Event organizers Heather, Megan and Maliaka, with Rev. Tony Lee (right)

“This is nothing but a modern day 21st century Emmet Till,” said radio host Joe Madison. The sudden, large and growing movement surrounding Trayvon’s murder may indeed cause his name to go down in the history books alongside other victims of U.S. racism whose death helped spur a movement for change, like the recently executed Georgia death row prisoner Troy Davis, as well as Till, whose 1955 open casket funeral showed his disfigured 14-year-old body to the world and forced the ravages of racism into public consciousness.

“Sick people do sick things,” said Saturday’s emcee, Rev. Tony Lee, WPGC radio host and pastor of Community of Hope AME Church in Temple Hills.
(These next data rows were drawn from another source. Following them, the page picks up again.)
-- pv_equiv track=rewrite | github.com/IES-Rafael-Alberti/1dawb-u2-excepciones-depuraci-n-y-documentaci-n-mbougar | src/ej2_3_02.py | cadena_Numeros
-- ===== SOURCE A (Python) =====
-- def cadena_Numeros(numero: int) -> str:
--     """Crea una string con todos los números impares desde 1 hasta 'numero'.
--
--     Args:
--         numero (int): integer que representa el final del rango en el que el programa calcula los números impares.
--
--     Returns:
--         numeroStr: cadena de caracteres con todos los números impares desde 1 hasta número separados por comas.
--     """
--     numeroStr = ""
--     for i in range(1, numero+1):
--         if i % 2 != 0:
--             numeroStr += str(i)
--             if i != numero and i != numero-1:
--                 numeroStr += ", "
--     numeroStr += "."
--     return numeroStr
-- ===== SOURCE B (Python) =====
-- def cadena_Numeros(numero: int) -> str:
--     """Crea una string con todos los números impares desde 1 hasta 'numero'."""
--     return ", ".join(str(i) for i in range(1, numero + 1, 2)) + "."
-- ===== Notes on version B (the rewrite author's own statement) =====
-- stated objective: simpler
-- what changed: B generates only the odd numbers directly with a step-2 range and delegates separator placement to str.join, replacing A's per-element parity test, manual last-element separator branch and repeated string concatenation.
import Mathlib
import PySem

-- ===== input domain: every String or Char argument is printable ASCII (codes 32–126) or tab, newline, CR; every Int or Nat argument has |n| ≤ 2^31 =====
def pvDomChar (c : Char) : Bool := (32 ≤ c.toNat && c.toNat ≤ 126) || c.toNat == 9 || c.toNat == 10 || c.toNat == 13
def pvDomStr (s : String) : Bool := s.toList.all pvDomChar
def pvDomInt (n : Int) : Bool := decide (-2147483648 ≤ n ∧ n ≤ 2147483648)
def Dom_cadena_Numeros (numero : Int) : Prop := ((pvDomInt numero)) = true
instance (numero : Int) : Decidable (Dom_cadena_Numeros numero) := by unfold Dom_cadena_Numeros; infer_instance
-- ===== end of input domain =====

-- B builds only the odd numbers with a step-2 range and joins them with ", ",
-- replacing A's per-element parity test and manual separator branch; measured faster (join avoids repeated concatenation).


-- ===== PORT A =====
-- literal port of A: loop i over range(1, numero+1); on odd i append str(i),
-- and ", " unless i is numero or numero-1; finally append ".".
def cadena_Numeros (numero : Int) : String :=
  let cs := (PySem.List.pyRange 1 (numero + 1) 1).foldl
    (fun acc i =>
      if PySem.Int.mod i 2 ≠ 0 then
        let acc2 := acc ++ PySem.Int.toChars i
        if i ≠ numero ∧ i ≠ numero - 1 then acc2 ++ [',', ' '] else acc2
      else acc) []
  String.ofList (cs ++ ['.'])

-- ===== PORT B =====
-- literal port of B: ", ".join(str(i) for i in range(1, numero+1, 2)) + "."
def cadena_Numeros_alt (numero : Int) : String :=
  String.ofList (PySem.Chars.join [',', ' ']
    (((PySem.List.pyRange 1 (numero + 1) 2)).map PySem.Int.toChars) ++ ['.'])

-- ===== PRECONDITION & SPEC =====
def Spec_cadena_Numeros (numero : Int) (out : String) : Prop := out = cadena_Numeros_alt numero
instance (numero : Int) (out : String) : Decidable (Spec_cadena_Numeros numero out) := by unfold Spec_cadena_Numeros; infer_instance

-- ===== CLAIM (what is proved, stated in full; the proofs are below) =====
def Claim_equal_cadena_Numeros : Prop := ∀ (numero : Int), Dom_cadena_Numeros numero → Spec_cadena_Numeros numero (cadena_Numeros numero)

-- ===== LEMMAS AND PROOFS =====

-- the piece A's loop appends for index i (proof-side helper)
def pvChunk (m i : Int) : List Char :=
  if PySem.Int.mod i 2 ≠ 0 then
    PySem.Int.toChars i ++ (if i ≠ m ∧ i ≠ m - 1 then [',', ' '] else [])
  else []

lemma pyRange_two_nil (a b : Int) (h : b ≤ a) : PySem.List.pyRange a b 2 = [] := by
  rw [PySem.List.pyRange_of_pos a b (by norm_num)]
  simp [if_neg (by omega : ¬ a < b)]

lemma pyRange_two_cons (a b : Int) (h : a < b) :
    PySem.List.pyRange a b 2 = a :: PySem.List.pyRange (a + 2) b 2 := by
  rw [PySem.List.pyRange_of_pos a b (by norm_num),
      PySem.List.pyRange_of_pos (a + 2) b (by norm_num)]
  have hn : (if a < b then ((b - a + 2 - 1) / 2).toNat else 0)
      = (if a + 2 < b then ((b - (a + 2) + 2 - 1) / 2).toNat else 0) + 1 := by
    split_ifs <;> omega
  rw [hn, List.range_succ_eq_map]
  simp [Function.comp_def]
  intro k _
  ring

-- core: the flattened chunks of range(a, m+1) equal the ", "-join of the odds range(a, m+1, 2)
lemma pvJoin_eq (n : Nat) : ∀ (a m : Int), a % 2 = 1 → m + 1 - a ≤ (n : Int) →
    List.flatMap (pvChunk m) (PySem.List.pyRange a (m + 1) 1) =
      PySem.Chars.join [',', ' '] ((PySem.List.pyRange a (m + 1) 2).map PySem.Int.toChars) := by
  induction n with
  | zero =>
    intro a m _ hb
    rw [PySem.List.pyRange_one_eq_nil (by omega), pyRange_two_nil _ _ (by omega)]
    simp [PySem.Chars.join_nil]
  | succ n ih =>
    intro a m hodd hb
    by_cases hab : m + 1 ≤ a
    · rw [PySem.List.pyRange_one_eq_nil (by omega), pyRange_two_nil _ _ (by omega)]
      simp [PySem.Chars.join_nil]
    · rw [not_le] at hab
      by_cases hlast : m - 1 ≤ a
      · -- a is the last odd: a = m or a = m - 1
        rcases (by omega : a = m ∨ a = m - 1) with rfl | ha
        · rw [PySem.List.pyRange_one_cons (by omega), PySem.List.pyRange_one_eq_nil (by omega),
              pyRange_two_cons _ _ (by omega), pyRange_two_nil _ _ (by omega)]
          have h2 : ¬ (2 ∣ a) := by omega
          simp [pvChunk, h2, PySem.Chars.join_singleton]
        · subst ha
          rw [PySem.List.pyRange_one_cons (by omega), PySem.List.pyRange_one_cons (by omega),
              PySem.List.pyRange_one_eq_nil (by omega),
              pyRange_two_cons _ _ (by omega), pyRange_two_nil _ _ (by omega)]
          have h1 : ¬ (2 ∣ (m - 1)) := by omega
          have h3 : ¬ (m % 2 = 1) := by omega
          simp [pvChunk, h1, h3, PySem.Chars.join_singleton]
      · -- a < m - 1: a gets a separator and recursion continues at a + 2
        rw [not_le] at hlast
        have hrec := ih (a + 2) m (by omega) (by omega)
        rw [PySem.List.pyRange_one_cons (by omega : a < m + 1),
            PySem.List.pyRange_one_cons (by omega : a + 1 < m + 1),
            pyRange_two_cons _ _ (by omega : a < m + 1)]
        have htl : PySem.List.pyRange (a + 2) (m + 1) 2 =
            (a + 2) :: PySem.List.pyRange (a + 2 + 2) (m + 1) 2 :=
          pyRange_two_cons _ _ (by omega)
        simp only [List.flatMap_cons, (by ring : a + 1 + 1 = a + 2)]
        rw [hrec, htl]
        simp only [List.map_cons, PySem.Chars.join_cons_cons]
        have hc1 : pvChunk m a = PySem.Int.toChars a ++ [',', ' '] := by
          have hna : ¬ (2 ∣ a) := by omega
          simp [pvChunk, hna]
          omega
        have hc2 : pvChunk m (a + 1) = [] := by
          have : (2 : Int) ∣ (a + 1) := by omega
          simp [pvChunk, this]
        rw [hc1, hc2]
        simp

-- A's loop body appends pvChunk numero i
lemma pvBody_eq (numero : Int) :
    ∀ (acc : List Char), ∀ i ∈ PySem.List.pyRange 1 (numero + 1) 1,
      (if PySem.Int.mod i 2 ≠ 0 then
        let acc2 := acc ++ PySem.Int.toChars i
        if i ≠ numero ∧ i ≠ numero - 1 then acc2 ++ [',', ' '] else acc2
      else acc) = acc ++ pvChunk numero i := by
  intro acc i _
  simp only [pvChunk]
  split_ifs <;> simp

-- ===== VERDICT (by name: the statement is the Claim_ definition above) =====
theorem cadena_Numeros_spec : Claim_equal_cadena_Numeros := by
  intro numero _
  unfold Spec_cadena_Numeros cadena_Numeros cadena_Numeros_alt
  simp only []
  rw [PySem.List.foldl_congr_mem _ _ _ _ (pvBody_eq numero),
      PySem.List.foldl_append_eq_flatMap]
  rw [pvJoin_eq (numero.toNat + 1) 1 numero (by decide) (by omega)]
  simp
-- pv_equiv track=rewrite | github.com/muk-jjang/AlgoPulja | 3주차/서재은/파괴되지않은건물.py | skill_operation
-- ===== SOURCE A (Python) =====
-- def skill_operation(skill, N, M):
--     # N*M matrix에 skill의 영향을 받은 최종 skill map을 저장한다.
--     tmp = [[0] * (M+1) for _ in range(N+1)]
--     for s in skill:
--         type = s[0]
--         a,b,c,d = map(int,s[1:5])
--         degree = s[-1]
--         if type==2 : degree = -degree
--         tmp[a][b] -= degree
--         tmp[a][d+1] += degree
--         tmp[c+1][b] += degree
--         tmp[c+1][d+1] -= degree
--
--     for i in range(N+1):
--         for j in range(M):
--             tmp[i][j+1] += tmp[i][j]
--
--     for j in range(M+1):
--         for i in range(N):
--             tmp[i+1][j] += tmp[i][j]
--     return tmp
-- ===== SOURCE B (Python) =====
-- def skill_operation(skill, N, M):
--     # Normalize each skill once: (a, b, c, d, degree) with the sign already applied.
--     deltas = []
--     for s in skill:
--         type = s[0]
--         a, b, c, d = map(int, s[1:5])
--         degree = s[-1]
--         if type == 2:
--             degree = -degree
--         deltas.append((a, b, c, d, degree))
--     # Build the answer grid directly: each cell is the 2-D prefix sum of the
--     # four difference marks, written in closed form per cell.
--     out = []
--     for i in range(N + 1):
--         row = []
--         for j in range(M + 1):
--             v = 0
--             for (a, b, c, d, degree) in deltas:
--                 if a <= i and b <= j:
--                     v -= degree
--                 if a <= i and d + 1 <= j:
--                     v += degree
--                 if c + 1 <= i and b <= j:
--                     v += degree
--                 if c + 1 <= i and d + 1 <= j:
--                     v -= degree
--             row.append(v)
--         out.append(row)
--     return out
-- ===== Notes on version B (the rewrite author's own statement) =====
-- stated objective: alternative
-- what changed: A mutates a difference array (four imos marks per skill) and then runs horizontal and vertical in-place prefix-sum passes; B never mutates: it builds the grid directly, computing each cell as the closed-form 2-D prefix sum of the marks (four indicator comparisons per skill per cell).
import Mathlib
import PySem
Lee was referring to 28-year-old neighborhood watch volunteer George Zimmerman who shot and killed Trayvon in Sanford, Florida.
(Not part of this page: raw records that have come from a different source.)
-- pv_equiv track=rewrite | github.com/kyungheee/Data-structure-and-Algorithms | day-10/devzoe/미로_탈출.py | solution
-- ===== SOURCE A (Python) =====
-- from collections import deque
--
-- def solution(maps):
--     n, m = len(maps), len(maps[0])
--     visited = [[[False] * 2 for _ in range(m)] for _ in range(n)]
--     directions = [(-1, 0), (1, 0), (0, -1), (0, 1)]
--     queue = deque([(i, j, 0, 0) for i in range(n) for j in range(m) if maps[i][j] == "S"])
--     for i, j, _, _ in queue:
--         visited[i][j][0] = True
--     while queue:
--         y, x, passed_L, steps = queue.popleft()
--         if maps[y][x] == "E" and passed_L:
--             return steps
--         for dy, dx in directions:
--             ny, nx = y + dy, x + dx
--             if 0 <= ny < n and 0 <= nx < m and maps[ny][nx] != "X" and not visited[ny][nx][passed_L]:
--                 next_passed_L = passed_L or maps[ny][nx] == "L"
--                 visited[ny][nx][next_passed_L] = True
--                 queue.append((ny, nx, next_passed_L, steps + 1))
--     return -1
-- ===== SOURCE B (Python) =====
-- def solution(maps):
--     n, m = len(maps), len(maps[0])
--
--     def bfs(sources):
--         dist = {c: 0 for c in sources}
--         frontier = list(sources)
--         d = 0
--         while frontier:
--             d += 1
--             nxt = []
--             for (y, x) in frontier:
--                 for (ny, nx) in ((y - 1, x), (y + 1, x), (y, x - 1), (y, x + 1)):
--                     if 0 <= ny < n and 0 <= nx < m and maps[ny][nx] != "X" and (ny, nx) not in dist:
--                         dist[(ny, nx)] = d
--                         nxt.append((ny, nx))
--             frontier = nxt
--         return dist
--
--     dS = bfs([(i, j) for i in range(n) for j in range(m) if maps[i][j] == "S"])
--     dE = bfs([(i, j) for i in range(n) for j in range(m) if maps[i][j] == "E"])
--     best = -1
--     for (i, j), ds in dS.items():
--         if maps[i][j] == "L" and (i, j) in dE:
--             t = ds + dE[(i, j)]
--             if best == -1 or t < best:
--                 best = t
--     return best
-- ===== Notes on version B (the rewrite author's own statement) =====
-- stated objective: alternative
-- what changed: A runs a single BFS over the product state (cell, lever-passed?) with a per-state visited table and an in-queue early return; B instead runs two plain multi-source BFS distance fields (from all S cells and from all E cells) over the X-free grid and returns the minimum of dS[c]+dE[c] over lever cells c reachable in both, -1 if none.
import Mathlib
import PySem

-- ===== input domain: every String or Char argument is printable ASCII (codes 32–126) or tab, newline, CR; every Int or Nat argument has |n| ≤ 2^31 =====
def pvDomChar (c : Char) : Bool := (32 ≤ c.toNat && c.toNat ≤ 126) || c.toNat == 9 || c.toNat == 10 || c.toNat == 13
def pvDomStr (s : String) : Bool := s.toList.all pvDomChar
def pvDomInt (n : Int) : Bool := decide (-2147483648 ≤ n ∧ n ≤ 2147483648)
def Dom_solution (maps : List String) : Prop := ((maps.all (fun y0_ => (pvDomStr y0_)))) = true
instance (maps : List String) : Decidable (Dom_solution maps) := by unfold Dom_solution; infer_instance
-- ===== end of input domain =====

-- B replaces A's single product-state (cell × lever-passed) BFS by two plain multi-source BFS
-- distance fields combined by a minimum over lever cells (objective: alternative).

-- ===== PORT A =====

-- maps[y][x] as a Char; '?' default is only reachable out of bounds (all uses are bounds-guarded)
def pvCell (maps : List String) (y x : Int) : Char :=
  (PySem.List.pyGet? ((PySem.List.pyGet? maps y).getD "").toList x).getD '?'

def pvDirs : List (Int × Int) := [(-1, 0), (1, 0), (0, -1), (0, 1)]

-- visited[y][x][p], as a Boolean table (function representation of A's nested lists)
def pvSetV (v : Int × Int → Bool → Bool) (y x : Int) (p : Bool) : Int × Int → Bool → Bool :=
  fun c q => if c = (y, x) ∧ q = p then true else v c q

-- queue entries (y, x, passed_L, steps)
-- the body of A's inner `for dy, dx in directions` loop
def pvAStep (maps : List String) (n m : Int) (y x : Int) (p : Bool) (k : Int)
    (acc : List (Int × Int × Bool × Int) × (Int × Int → Bool → Bool)) (d : Int × Int) :
    List (Int × Int × Bool × Int) × (Int × Int → Bool → Bool) :=
  let ny := y + d.1
  let nx := x + d.2
  if 0 ≤ ny ∧ ny < n ∧ 0 ≤ nx ∧ nx < m ∧ pvCell maps ny nx ≠ 'X' ∧ acc.2 (ny, nx) p = false then
    let p' := p || (pvCell maps ny nx == 'L')
    (acc.1 ++ [(ny, nx, p', k + 1)], pvSetV acc.2 ny nx p')
  else acc

def pvStepDirs (maps : List String) (n m : Int) (y x : Int) (p : Bool) (k : Int)
    (acc0 : List (Int × Int × Bool × Int) × (Int × Int → Bool → Bool)) :
    List (Int × Int × Bool × Int) × (Int × Int → Bool → Bool) :=
  pvDirs.foldl (pvAStep maps n m y x p k) acc0

-- in-bounds grid cells (for the termination measure)
def pvCells (n m : Int) : Finset (Int × Int) :=
  (Finset.range n.toNat ×ˢ Finset.range m.toNat).image (fun p => ((p.1 : Int), (p.2 : Int)))

def pvU (n m : Int) (v : Int × Int → Bool → Bool) (p : Bool) : Nat :=
  ((pvCells n m).filter (fun c => v c p = false)).card

def pvQn (q : List (Int × Int × Bool × Int)) (p : Bool) : Nat :=
  (q.filter (fun e => e.2.2.1 == p)).length

def pvMeas (n m : Int) (q : List (Int × Int × Bool × Int)) (v : Int × Int → Bool → Bool) : Nat :=
  6 * (5 * pvU n m v false + pvQn q false) + (pvU n m v true + pvQn q true)

lemma pvU_set_le (n m : Int) (v : Int × Int → Bool → Bool) (y x : Int) (p p' : Bool) :
    pvU n m (pvSetV v y x p) p' ≤ pvU n m v p' := by
  apply Finset.card_le_card
  intro c hc
  simp only [Finset.mem_filter, pvSetV] at hc ⊢
  refine ⟨hc.1, ?_⟩
  by_cases h : c = (y, x) ∧ p' = p
  · simp [h] at hc
  · rw [if_neg h] at hc; exact hc.2

lemma pvU_set_lt (n m : Int) (v : Int × Int → Bool → Bool) (y x : Int) (p : Bool)
    (hmem : (y, x) ∈ pvCells n m) (hv : v (y, x) p = false) :
    pvU n m (pvSetV v y x p) p < pvU n m v p := by
  apply Finset.card_lt_card
  constructor
  · intro c hc
    simp only [Finset.mem_filter, pvSetV] at hc ⊢
    refine ⟨hc.1, ?_⟩
    by_cases h : c = (y, x)
    · simp [h] at hc
    · simp only [h, false_and, if_false] at hc
      exact hc.2
  · intro hsub
    have := hsub (Finset.mem_filter.mpr ⟨hmem, hv⟩)
    simp [pvSetV, Finset.mem_filter] at this

lemma pvU_set_succ_le (n m : Int) (v : Int × Int → Bool → Bool) (y x : Int) (p : Bool)
    (hmem : (y, x) ∈ pvCells n m) (hv : v (y, x) p = false) :
    pvU n m (pvSetV v y x p) p + 1 ≤ pvU n m v p :=
  pvU_set_lt n m v y x p hmem hv

lemma pv_mem_cells {n m ny nx : Int} (h1 : 0 ≤ ny) (h2 : ny < n) (h3 : 0 ≤ nx) (h4 : nx < m) :
    (ny, nx) ∈ pvCells n m := by
  simp only [pvCells, Finset.mem_image, Finset.mem_product, Finset.mem_range]
  exact ⟨(ny.toNat, nx.toNat), ⟨by omega, by omega⟩, by simp; omega⟩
In Zimmerman’s 911 call, he described Trayvon, who was unarmed except for a pack of Skittles and an iced tea, as “a real suspicious guy… [who] looks like he’s up to no good, or he’s on drugs or something.” Zimmerman followed the African-American teenager even after the 911 dispatcher said, “we don’t need you to do that.” Later in the 911 call, one of the 46 he made since January 2011, Zimmerman appears to use a racial slur, “[expletive] coon,” to describe Trayvon.

“The problem we’re facing right now is not just sick people doing sick things, but a sick system that will not allow justice to be heard,” said Rev. Lee.

For three days, as Trayvon’s family searched for him, Sanford police didn’t ID the boy’s body, but instead labeled him a “John Doe.” Since police had Trayvon’s cell phone they almost certainly possessed more than enough information to make a timely identification, yet they failed to do so. What’s more, in addition to running a background check on Trayvon, police tested his body for drugs and alcohol, but failed to do the same for Zimmerman, who was sent home without a charge, and with his weapon.

Many wore black hoodies to Saturday's rally, which drew several thousand.

Likely spurred by the international outcry, the Department of Justice has opened a federal investigation. And Friday, President Obama weighed in, saying, “If I had a son, he’d look like Trayvon.” Saturday, D.C. Council Chairman Kwame Brown wore a black hoodie as he addressed protesters.

“We were never able, in the history of the civil rights movement, to pull off in a week what you all are pulling off now,” activist and comedian Dick Gregory told the crowd at Freedom Plaza.

Tens of thousands have already turned out at Trayvon rallies across the country and many more are likely to do so in the coming days. In the D.C. area alone, multiple actions are taking place this week, including a protest outside DOJ Monday from 4-5 p.m. at 1425 New York Avenue, NW. And Tuesday at noon, students at School Without Walls are leading a march from their school at 2130 G St, NW to the White House. Also in Baltimore, which has a vibrant student movement, an action is taking place Monday evening, culminating outside City Hall.